Wer als Selbständiger auf Krankentagegeld verzichtet, erhält einen etwas reduzierten Beitragssatz, erhält aber eben bei Verdienstausfall nichts. Das kann auch schnell in einer echten finanziellen Misere enden, setzt einen z.B. ei Unfall außer Gefecht.

VOR- & NACHTEILE DER GESETZLICHEN KRANKENVERSICHERUNG

 

 Vorteile GKV
– Solidargemeinschaft, Beitragssatz unabhängig von Alter, Geschlecht und Gesundheitszustand
– unkündbar von Seiten der Versicherung, wenn man z.B. sehr schwer krank wird, einen Unfall fahrlässig verursacht…
– Familienmitglieder ohne eigenes Einkommen sind kostenlos mitversichert
– Behandlungen im Rahmen der gesetzlichen Leistungen sind bis auf geringe Zuzahlung wie Rezeptgebühren kostenfrei, nichts muss vorgelegt werden
 Nachteile GKV
– Grundversorgung, aber einige Therapien wie auch Naturheilverfahren, Heilpraktiker etc werden nicht übernommen
– Medikamente nur aus einer vorgegebenen Liste
– keine Arztwahl im Krankenhaus
– lange Wartezeiten auf Facharzttermine
– kaum mehr Hausbesuche, auch nicht bei hohem Fieber o.ä., am Wochenende etc (muss Notdienst oder Krankenhaus aufgesucht werden)
– keine Übernahme/Zuschüsse bei Sehhilfsmitteln
– nur beschränkte Übernahme anderer Hilfsmittel, oft nur Pauschalbetrag für Grundversorgung (z.B. besseres, kleines Hörgerät nur mit hohem Aufpreis)

PFLEGEVERSICHERUNG FÜR SELBSTÄNDIGE?

Die Pflegeversicherung ist für alle Krankenversicherten Pflicht und wird in der Regel beim gleichen Versicherungsträger, ob gesetzlich oder privat, mitversichert.
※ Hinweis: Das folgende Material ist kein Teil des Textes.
-- pv_equiv track=rewrite | github.com/SiddhiRavindra/historical-divergence-analyzer | src/part1_data_acquisition/parsers/text_parser.py | extract_title_heuristic
-- ===== SOURCE A (Python) =====
-- from typing import Dict, Optional, List, Tuple
--
-- def extract_title_heuristic(text: str) -> Optional[str]:
--
--     lines = text.split('\n')[:50]  # Look at first 50 lines
--
--     # Look for lines that might be titles
--     potential_titles = []
--
--     for i, line in enumerate(lines):
--         line = line.strip()
--
--         # Skip empty lines and very short lines
--         if not line or len(line) < 3:
--             continue
--
--         # Skip lines that look like metadata
--         if any(pattern in line.lower() for pattern in ['project gutenberg', 'release date', 'produced by', 'language:']):
--             continue
--
--         # Lines in ALL CAPS might be titles
--         if line.isupper() and 5 <= len(line) <= 100:
--             potential_titles.append((line, 'caps'))
--
--         # Lines that are longer than surrounding lines might be titles
--         if 10 <= len(line) <= 100 and not line.endswith('.'):
--             potential_titles.append((line, 'length'))
--
--     # Return the most likely title
--     if potential_titles:
--         # Prefer ALL CAPS titles first
--         caps_titles = [t for t in potential_titles if t[1] == 'caps']
--         if caps_titles:
--             return caps_titles[0][0].title()  # Convert to title case
--         else:
--             return potential_titles[0][0]
--
--     return None
-- ===== SOURCE B (Python) =====
-- def extract_title_heuristic(text):
--     METADATA = ('project gutenberg', 'release date', 'produced by', 'language:')
--
--     def choose(lines):
--         # Recursive short-circuit combine, built back-to-front: a caps candidate
--         # at the head wins outright (recursion stops); a length candidate at the
--         # head is kept unless a caps candidate appears somewhere later.
--         if not lines:
--             return None
--         line = lines[0].strip()
--         if len(line) >= 3 and not any(p in line.lower() for p in METADATA):
--             if line.isupper() and 5 <= len(line) <= 100:
--                 return (True, line)
--             rest = choose(lines[1:])
--             if 10 <= len(line) <= 100 and not line.endswith('.'):
--                 if rest is None or not rest[0]:
--                     return (False, line)
--             return rest
--         return choose(lines[1:])
--
--     best = choose(text.split('\n')[:50])
--     if best is None:
--         return None
--     return best[1].title() if best[0] else best[1]
-- ===== Notes on version B (the rewrite author's own statement) =====
-- stated objective: alternative
-- what changed: Replaces A's accumulate-all-(candidate,kind)-pairs-then-post-filter loop with a short-circuiting structural recursion over the lines that stops at the first ALL-CAPS candidate and otherwise combines the head with the recursive result back-to-front, so no candidate list is ever built.
import Mathlib
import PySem

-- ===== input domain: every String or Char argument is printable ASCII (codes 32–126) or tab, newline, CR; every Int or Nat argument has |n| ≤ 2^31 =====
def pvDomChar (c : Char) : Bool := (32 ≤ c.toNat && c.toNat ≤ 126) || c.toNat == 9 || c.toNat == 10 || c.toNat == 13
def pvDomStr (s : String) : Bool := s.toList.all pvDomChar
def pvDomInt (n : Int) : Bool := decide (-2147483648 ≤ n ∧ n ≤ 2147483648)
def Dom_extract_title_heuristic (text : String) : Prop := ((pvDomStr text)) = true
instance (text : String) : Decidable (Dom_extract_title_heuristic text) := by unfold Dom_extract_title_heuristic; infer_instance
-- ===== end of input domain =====

-- B is an alternative decomposition of A: instead of accumulating a tagged candidate list
-- and post-filtering it, B is a short-circuiting structural recursion over the lines that
-- stops at the first ALL-CAPS candidate and combines results back-to-front.

-- shared exact ports of Python str primitives (ASCII domain: a cased character is a letter)
-- str.isupper(): at least one cased char and no lowercase cased char
def pvIsUpperStr (s : String) : Bool :=
  s.toList.any PySem.Chars.isalpha && s.toList.all (fun c => !PySem.Chars.islower c)

-- str.title(): a letter after a non-letter is uppercased, other letters lowercased
def pvTitleGo : Bool → List Char → List Char
  | _, [] => []
  | prev, c :: rest =>
    (if PySem.Chars.isalpha c then (if prev then PySem.Chars.lowerChar c else PySem.Chars.upperChar c) else c)
      :: pvTitleGo (PySem.Chars.isalpha c) rest

def pvTitleStr (s : String) : String := String.ofList (pvTitleGo false s.toList)

-- any(pattern in line.lower() for pattern in [...])
def pvMetaB (s : String) : Bool :=
  PySem.Str.isIn "project gutenberg" (PySem.Str.lower s) ||
  PySem.Str.isIn "release date" (PySem.Str.lower s) ||
  PySem.Str.isIn "produced by" (PySem.Str.lower s) ||
  PySem.Str.isIn "language:" (PySem.Str.lower s)

-- line.isupper() and 5 <= len(line) <= 100
def pvCapsB (s : String) : Bool :=
  pvIsUpperStr s && decide (5 ≤ PySem.Str.len s) && decide (PySem.Str.len s ≤ 100)
-- pv_equiv track=rewrite | github.com/SaarShai/Primes-Equispaced | experiments/b_tail_close.py | mertens_sieve
-- ===== SOURCE A (Python) =====
-- def mertens_sieve(limit):
--     sp = [0] * (limit + 1)
--     for i in range(2, limit + 1):
--         if sp[i] == 0:
--             for j in range(i, limit + 1, i):
--                 if sp[j] == 0:
--                     sp[j] = i
--     mu = [0] * (limit + 1)
--     mu[1] = 1
--     for n in range(2, limit + 1):
--         p = sp[n]
--         if (n // p) % p == 0:
--             mu[n] = 0
--         else:
--             mu[n] = -mu[n // p]
--     M = [0] * (limit + 1)
--     s = 0
--     for n in range(1, limit + 1):
--         s += mu[n]
--         M[n] = s
--     return mu, M
-- ===== SOURCE B (Python) =====
-- def _smallest_factor(n):
--     d = 2
--     while d * d <= n and n % d != 0:
--         d += 1
--     return d if n % d == 0 else n
--
--
-- def mertens_sieve(limit):
--     mu = [0, 1]
--     for n in range(2, limit + 1):
--         p = _smallest_factor(n)
--         q = n // p
--         mu.append(0 if q % p == 0 else -mu[q])
--     M = [0]
--     s = 0
--     for v in mu[1:]:
--         s += v
--         M.append(s)
--     return mu, M
-- ===== Notes on version B (the rewrite author's own statement) =====
-- stated objective: alternative
-- what changed: Replaces A's smallest-prime-factor sieve table with per-number trial division (no sp array at all) and builds mu and M by appending to growing lists instead of preallocating and index-assigning.
import Mathlib
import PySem
-- A's second loop computes the suffix-one counts
theorem pvOnesAux (l : List Int) (j : Nat) (hj : j ≤ l.length) :
    (PySem.List.pyRange ((j : Int) - 1) (-1) (-1)).foldl (pvStepO l)
        ((List.range (l.length + 1)).map (fun k => if j ≤ k then pvOs l k else 0))
      = (List.range (l.length + 1)).map (fun k => pvOs l k) := by
  induction j with
  | zero =>
      rw [show ((0 : Nat) : Int) - 1 = -1 by norm_num]
      rw [PySem.List.pyRange_neg_one_eq_nil (by norm_num)]
      simp only [List.foldl_nil, Nat.zero_le, if_true]
  | succ j ih =>
      have hjl : j < l.length := by omega
      rw [show ((j + 1 : Nat) : Int) - 1 = ((j : Nat) : Int) by push_cast; ring]
      rw [PySem.List.pyRange_neg_one_cons (by omega)]
      simp only [List.foldl_cons]
      have hstep : pvStepO l ((List.range (l.length + 1)).map
            (fun k => if j + 1 ≤ k then pvOs l k else 0)) ((j : Nat) : Int)
          = (List.range (l.length + 1)).map (fun k => if j ≤ k then pvOs l k else 0) := by
        unfold pvStepO
        rw [show ((j : Int) + 1) = ((j + 1 : Nat) : Int) by push_cast; ring]
        simp only [PySem.List.pyGetD_natCast, PySem.List.pySetD_natCast]
        rw [PySem.List.getD_map_range _ _ _ _ (by omega)]
        rw [List.getD_eq_getElem l 0 hjl]
        rw [pv_set_map_range _ _ (by omega)]
        rw [PySem.List.getD_map_range _ _ _ _ (by omega)]
        rw [if_pos rfl, if_pos (le_refl (j + 1))]
        split_ifs with hx
        · rw [pv_set_map_range _ _ (by omega)]
          apply List.map_congr_left
          intro k hk
          have hkN : k < l.length + 1 := by simpa using hk
          by_cases hkj : k = j
          · rw [hkj]
            rw [if_pos rfl, if_pos (le_refl j)]
            rw [pvOs_pred l j hjl, if_pos hx]
          · rw [if_neg hkj, if_neg hkj]
            split_ifs <;> first | rfl | omega
        · apply List.map_congr_left
          intro k hk
          have hkN : k < l.length + 1 := by simpa using hk
          by_cases hkj : k = j
          · rw [hkj]
            rw [if_pos rfl, if_pos (le_refl j)]
            rw [pvOs_pred l j hjl, if_neg hx]
            ring
          · rw [if_neg hkj]
            split_ifs <;> first | rfl | omega
      rw [hstep]
      exact ih (by omega)

-- A's running-max loop, with the array reads resolved
theorem pvMaxLoopGet (l : List Int) (F G : Nat → Int) :
    (List.range (l.length + 1)).foldl (fun a k => max a
        (PySem.List.pyGetD ((List.range (l.length + 1)).map (fun k => F k)) ((k : Nat) : Int) 0
          + PySem.List.pyGetD ((List.range (l.length + 1)).map (fun k => G k)) ((k : Nat) : Int) 0)) 0
      = (List.range (l.length + 1)).foldl (fun a k => max a (F k + G k)) 0 := by
  apply PySem.List.foldl_congr_mem
  intro acc k hk
  have hkN : k < l.length + 1 := List.mem_range.mp hk
  simp only [PySem.List.pyGetD_natCast]
  rw [PySem.List.getD_map_range _ _ _ _ hkN, PySem.List.getD_map_range _ _ _ _ hkN]

-- an append-if loop over a range is a filter
theorem pvResFilter (N : Nat) (p : Nat → Prop) [DecidablePred p] :
    (List.range N).foldl (fun res k => if p k then res ++ [(k : Int)] else res) []
      = ((List.range N).filter (fun k => decide (p k))).map (fun k : Nat => (k : Int)) := by
  induction N with
  | zero => rfl
  | succ n ih =>
      rw [List.range_succ, List.foldl_append, ih]
      simp only [List.foldl_cons, List.foldl_nil, List.filter_append, List.map_append]
      by_cases h : p n <;> simp [h, List.filter]

-- A's result loop, with the array reads resolved
theorem pvResLoopGet (l : List Int) (mx : Int) (F G : Nat → Int) :
    (List.range (l.length + 1)).foldl (fun res k => if mx =
        PySem.List.pyGetD ((List.range (l.length + 1)).map (fun k => F k)) ((k : Nat) : Int) 0
          + PySem.List.pyGetD ((List.range (l.length + 1)).map (fun k => G k)) ((k : Nat) : Int) 0
        then res ++ [((k : Nat) : Int)] else res) []
      = ((List.range (l.length + 1)).filter (fun k => decide (mx = F k + G k))).map
          (fun k : Nat => (k : Int)) := by
  have hcong := PySem.List.foldl_congr_mem (List.range (l.length + 1))
    (fun res k => if mx =
        PySem.List.pyGetD ((List.range (l.length + 1)).map (fun k => F k)) ((k : Nat) : Int) 0
          + PySem.List.pyGetD ((List.range (l.length + 1)).map (fun k => G k)) ((k : Nat) : Int) 0
        then res ++ [((k : Nat) : Int)] else res)
    (fun res k => if mx = F k + G k then res ++ [((k : Nat) : Int)] else res) ([] : List Int) ?_
  · rw [hcong]
    exact pvResFilter (l.length + 1) (fun k => mx = F k + G k)
  · intro acc k hk
    have hkN : k < l.length + 1 := List.mem_range.mp hk
    simp only [PySem.List.pyGetD_natCast]
    rw [PySem.List.getD_map_range _ _ _ _ hkN, PySem.List.getD_map_range _ _ _ _ hkN]

-- closed form of A
theorem pvA_eq (l : List Int) :
    get_max_profit_position l
      = ((List.range (l.length + 1)).filter
          (fun k => decide (pvMx l = pvOs l k + pvZc l k))).map (fun k : Nat => (k : Int)) := by
  simp only [get_max_profit_position, PySem.List.len_eq]
  have hrep : List.replicate (((l.length : Int) + 1)).toNat (0 : Int)
      = (List.range (l.length + 1)).map (fun _ => (0 : Int)) := by
    rw [show (((l.length : Int) + 1)).toNat = l.length + 1 by omega]
    apply List.ext_getElem <;> simp
  have hz : (PySem.List.pyRange 1 ((l.length : Int) + 1) 1).foldl (pvStepZ l)
        (List.replicate (((l.length : Int) + 1)).toNat 0)
      = (List.range (l.length + 1)).map (fun k => pvZc l k) := by
    rw [hrep, pvZerosAux l l.length le_rfl]
    apply List.map_congr_left
    intro k hk
    rw [if_pos (by have := List.mem_range.mp hk; omega)]
  have hones_init : List.replicate (((l.length : Int) + 1)).toNat (0 : Int)
      = (List.range (l.length + 1)).map (fun k => if l.length ≤ k then pvOs l k else 0) := by
    rw [show (((l.length : Int) + 1)).toNat = l.length + 1 by omega]
    apply List.ext_getElem
    · simp
    · intro k h1 h2
      simp only [List.getElem_replicate, List.getElem_map, List.getElem_range]
      simp only [List.length_replicate] at h1
      split_ifs with h
      · have hk : k = l.length := by omega
        subst hk
        simp [pvOs]
      · rfl
  have ho : (PySem.List.pyRange ((l.length : Int) - 1) (-1) (-1)).foldl (pvStepO l)
        (List.replicate (((l.length : Int) + 1)).toNat 0)
      = (List.range (l.length + 1)).map (fun k => pvOs l k) := by
    rw [hones_init]
    exact pvOnesAux l l.length le_rfl
  simp only [hz, ho]
  simp only [show ((l.length : Int) + 1) = ((l.length + 1 : Nat) : Int) by push_cast; ring]
  simp only [PySem.List.pyRange_zero_natCast, List.foldl_map]
  simp only [pvMaxLoopGet, pvResLoopGet]
  unfold pvMx
  rfl

-- closed form of B's fold state
theorem pvFoldB (l : List Int) :
    l.foldl pvStepB ((0 : Int), (0 : Int), ([0] : List Int))
      = (pvW l l.length, pvBest l, (List.range (l.length + 1)).map (fun k => pvW l k)) := by
  induction l using List.reverseRecOn with
  | nil => simp [pvW, pvBest]
  | append_singleton l x ih =>
      rw [List.foldl_append, ih]
      simp only [List.foldl_cons, List.foldl_nil]
      have hlen : (l ++ [x]).length = l.length + 1 := by simp
      have hW : ∀ k, k ≤ l.length → pvW (l ++ [x]) k = pvW l k := by
        intro k hk
        unfold pvW
        rw [List.take_append_of_le_length hk]
      have hWtop : pvW (l ++ [x]) (l.length + 1) = pvStep (pvW l l.length) x := by
        unfold pvW
        rw [List.take_of_length_le (by simp), List.take_length, List.foldl_append]
        simp only [List.foldl_cons, List.foldl_nil]
      have hbals : (List.range ((l ++ [x]).length + 1)).map (fun k => pvW (l ++ [x]) k)
          = (List.range (l.length + 1)).map (fun k => pvW l k) ++ [pvStep (pvW l l.length) x] := by
        rw [hlen, List.range_succ, List.map_append]
        congr 1
        · apply List.map_congr_left
          intro k hk
          exact hW k (by have := List.mem_range.mp hk; omega)
        · simp only [List.map_cons, List.map_nil]
          rw [hWtop]
      have hbest : pvBest (l ++ [x]) = max (pvBest l) (pvStep (pvW l l.length) x) := by
        unfold pvBest
        rw [hlen, List.range_succ, List.foldl_append]
        simp only [List.foldl_cons, List.foldl_nil]
        rw [hWtop]
        congr 1
        apply PySem.List.foldl_congr_mem
        intro acc k hk
        rw [hW k (by have := List.mem_range.mp hk; omega)]
      rw [hbals, hbest, hlen, hWtop]
      unfold pvStepB
      dsimp only
      have hbal' : (if x = 0 then pvW l l.length + 1 else if x = 1 then pvW l l.length - 1
          else pvW l l.length) = pvStep (pvW l l.length) x := rfl
      rw [hbal']
      have hmax : (if pvStep (pvW l l.length) x > pvBest l then pvStep (pvW l l.length) x
          else pvBest l) = max (pvBest l) (pvStep (pvW l l.length) x) := by
        split_ifs with h <;> omega
      rw [hmax]

-- closed form of B
theorem pvB_eq (l : List Int) :
    get_max_profit_position_alt l
      = ((List.range (l.length + 1)).filter
          (fun k => decide (pvW l k = pvBest l))).map (fun k : Nat => (k : Int)) := by
  simp only [get_max_profit_position_alt, pvFoldB]
  rw [PySem.List.enumerate_eq_map_pyRange _ (0 : Int)]
  simp only [PySem.List.len_eq, List.length_map, List.length_range]
  rw [PySem.List.pyRange_zero_natCast]
  rw [List.map_map, List.filter_map, List.map_map]
  have hq : ∀ k ∈ List.range (l.length + 1),
      ((fun p => p.2 == pvBest l) ∘ (fun j => (j, PySem.List.pyGetD
          ((List.range (l.length + 1)).map (fun k => pvW l k)) j 0)) ∘ (fun k : Nat => (k : Int))) k
        = (fun k => decide (pvW l k = pvBest l)) k := by
    intro k hk
    have hkN : k < l.length + 1 := List.mem_range.mp hk
    simp only [Function.comp_apply, PySem.List.pyGetD_natCast]
    rw [PySem.List.getD_map_range _ _ _ _ hkN]
    by_cases h : pvW l k = pvBest l <;> simp [h]
  rw [List.filter_congr hq]
  simp only [Function.comp_def]

theorem pvShift (L : List Nat) (f : Nat → Int) (c i : Int) :
    L.foldl (fun a k => max a (c + f k)) (c + i) = c + L.foldl (fun a k => max a (f k)) i := by
  induction L generalizing i with
  | nil => rfl
  | cons x t ih =>
      simp only [List.foldl_cons]
      rw [show max (c + i) (c + f x) = c + max i (f x) by omega, ih]

theorem pvMx_eq (l : List Int) : pvMx l = pvOs l 0 + pvBest l := by
  unfold pvMx pvBest
  have hcong : (List.range (l.length + 1)).foldl (fun a k => max a (pvOs l k + pvZc l k)) 0
      = (List.range (l.length + 1)).foldl (fun a k => max a (pvOs l 0 + pvW l k)) 0 := by
    apply PySem.List.foldl_congr_mem
    intro acc k hk
    have hk' : k ≤ l.length := by have := List.mem_range.mp hk; omega
    have h1 := pvOs_add_pvOc l k hk'
    have h2 := pvW_eq l k
    have h3 : pvOs l k + pvZc l k = pvOs l 0 + pvW l k := by omega
    rw [h3]
  rw [hcong]
  simp only [List.range_succ_eq_map, List.foldl_cons]
  have h0 : pvW l 0 = 0 := by simp [pvW]
  rw [h0]
  have hT : 0 ≤ pvOs l 0 := by unfold pvOs; exact Int.natCast_nonneg _
  rw [show max (0 : Int) (pvOs l 0 + 0) = pvOs l 0 + 0 by omega]
  rw [show max (0 : Int) 0 = (0 : Int) by omega]
  exact pvShift _ _ _ 0

-- ===== VERDICT (by name: the statement is the Claim_ definition above) =====
theorem get_max_profit_position_spec : Claim_equal_get_max_profit_position := by
  intro nums _
  unfold Spec_get_max_profit_position
  rw [pvA_eq, pvB_eq]
  have hf : ∀ k ∈ List.range (nums.length + 1),
      (fun k => decide (pvMx nums = pvOs nums k + pvZc nums k)) k
        = (fun k => decide (pvW nums k = pvBest nums)) k := by
    intro k hk
    have hk' : k ≤ nums.length := by have := List.mem_range.mp hk; omega
    have h1 := pvOs_add_pvOc nums k hk'
    have h2 := pvW_eq nums k
    rw [pvMx_eq]
    simp only [decide_eq_decide]
    omega
  rw [List.filter_congr hf]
Man sollte sich darüber klar sein, dass die Pflegeversicherung nur einen Teil der Pflegekosten im Pflegefall abdeckt, weitere Vorsorge ist nötig, wenn man nicht möchte, dass Kinder und  andere Verwandte das mitfinanzieren müssen. Leider bleibt einem als kleiner Selbständiger oft nicht viel Spielraum zu groß angelegten Vorsorge- & Sparmaßnahmen.

  • Beitragssatz: 2,55%
  • Beitragszuschlag für Kinderlose: 0,25%

Bei gesetzlich versicherten Angestelltem wir der Beitrag wie auch die Krankenversicherung zur Hälfte von Arbeitgeber und zur anderen vom Arbeitnehmer getragen

Bloggen hauptberuflich KSK & Rentenversicherung

RENTENVERSICHERUNG ALS FREIBERUFLER

Als Angestellter ist man automatisch rentenversichert, als Freiberufler/ Selbständiger muss man selbst vorsorgen und das kann ins Geld gehen. Wer nicht viel Rente zu erwarten hat, sollte sich überlegen, ob er “riestert” oder lieber versucht anders etwas zurückzulegen, z.B. lieber in Eigentum investiert, anstatt eine Wohnung zu mieten.. Denn wenn die Rente später vom Staat aufgestockt werden muss, wird der ersparte Riesterbetrag weitgehend angerechnet, man hat also wenig davon.

KSK | DIE KÜNSTLERSOZIALKASSE

Der Name KÜNSTLERSOZIALKASSE ist ein wenig irreführend und klingt irgendwie, als sei es eine Armenersatzkasse für brotlose Künstler, denen man eine Minimalversorgung durch das Arztmobil anbietet.

Dies hat damit aber nicht zu tun. Für Freiberufler aus kreativen Berufen wie Designer, Bildende Künstler, Schauspieler, Musiker und eben auch Journalisten und Publizisten bietet die Künstlersozialkasse, kurz KSK, die Möglichkeit, sich fast so zu versichern, als sei man angestellt (→ Website der Künstlersozialkasse). Das heißt, man zahlt auch Rentenversicherungsbeiträge, allerdings bei der Grundversorgung keine Arbeitslosenversicherung.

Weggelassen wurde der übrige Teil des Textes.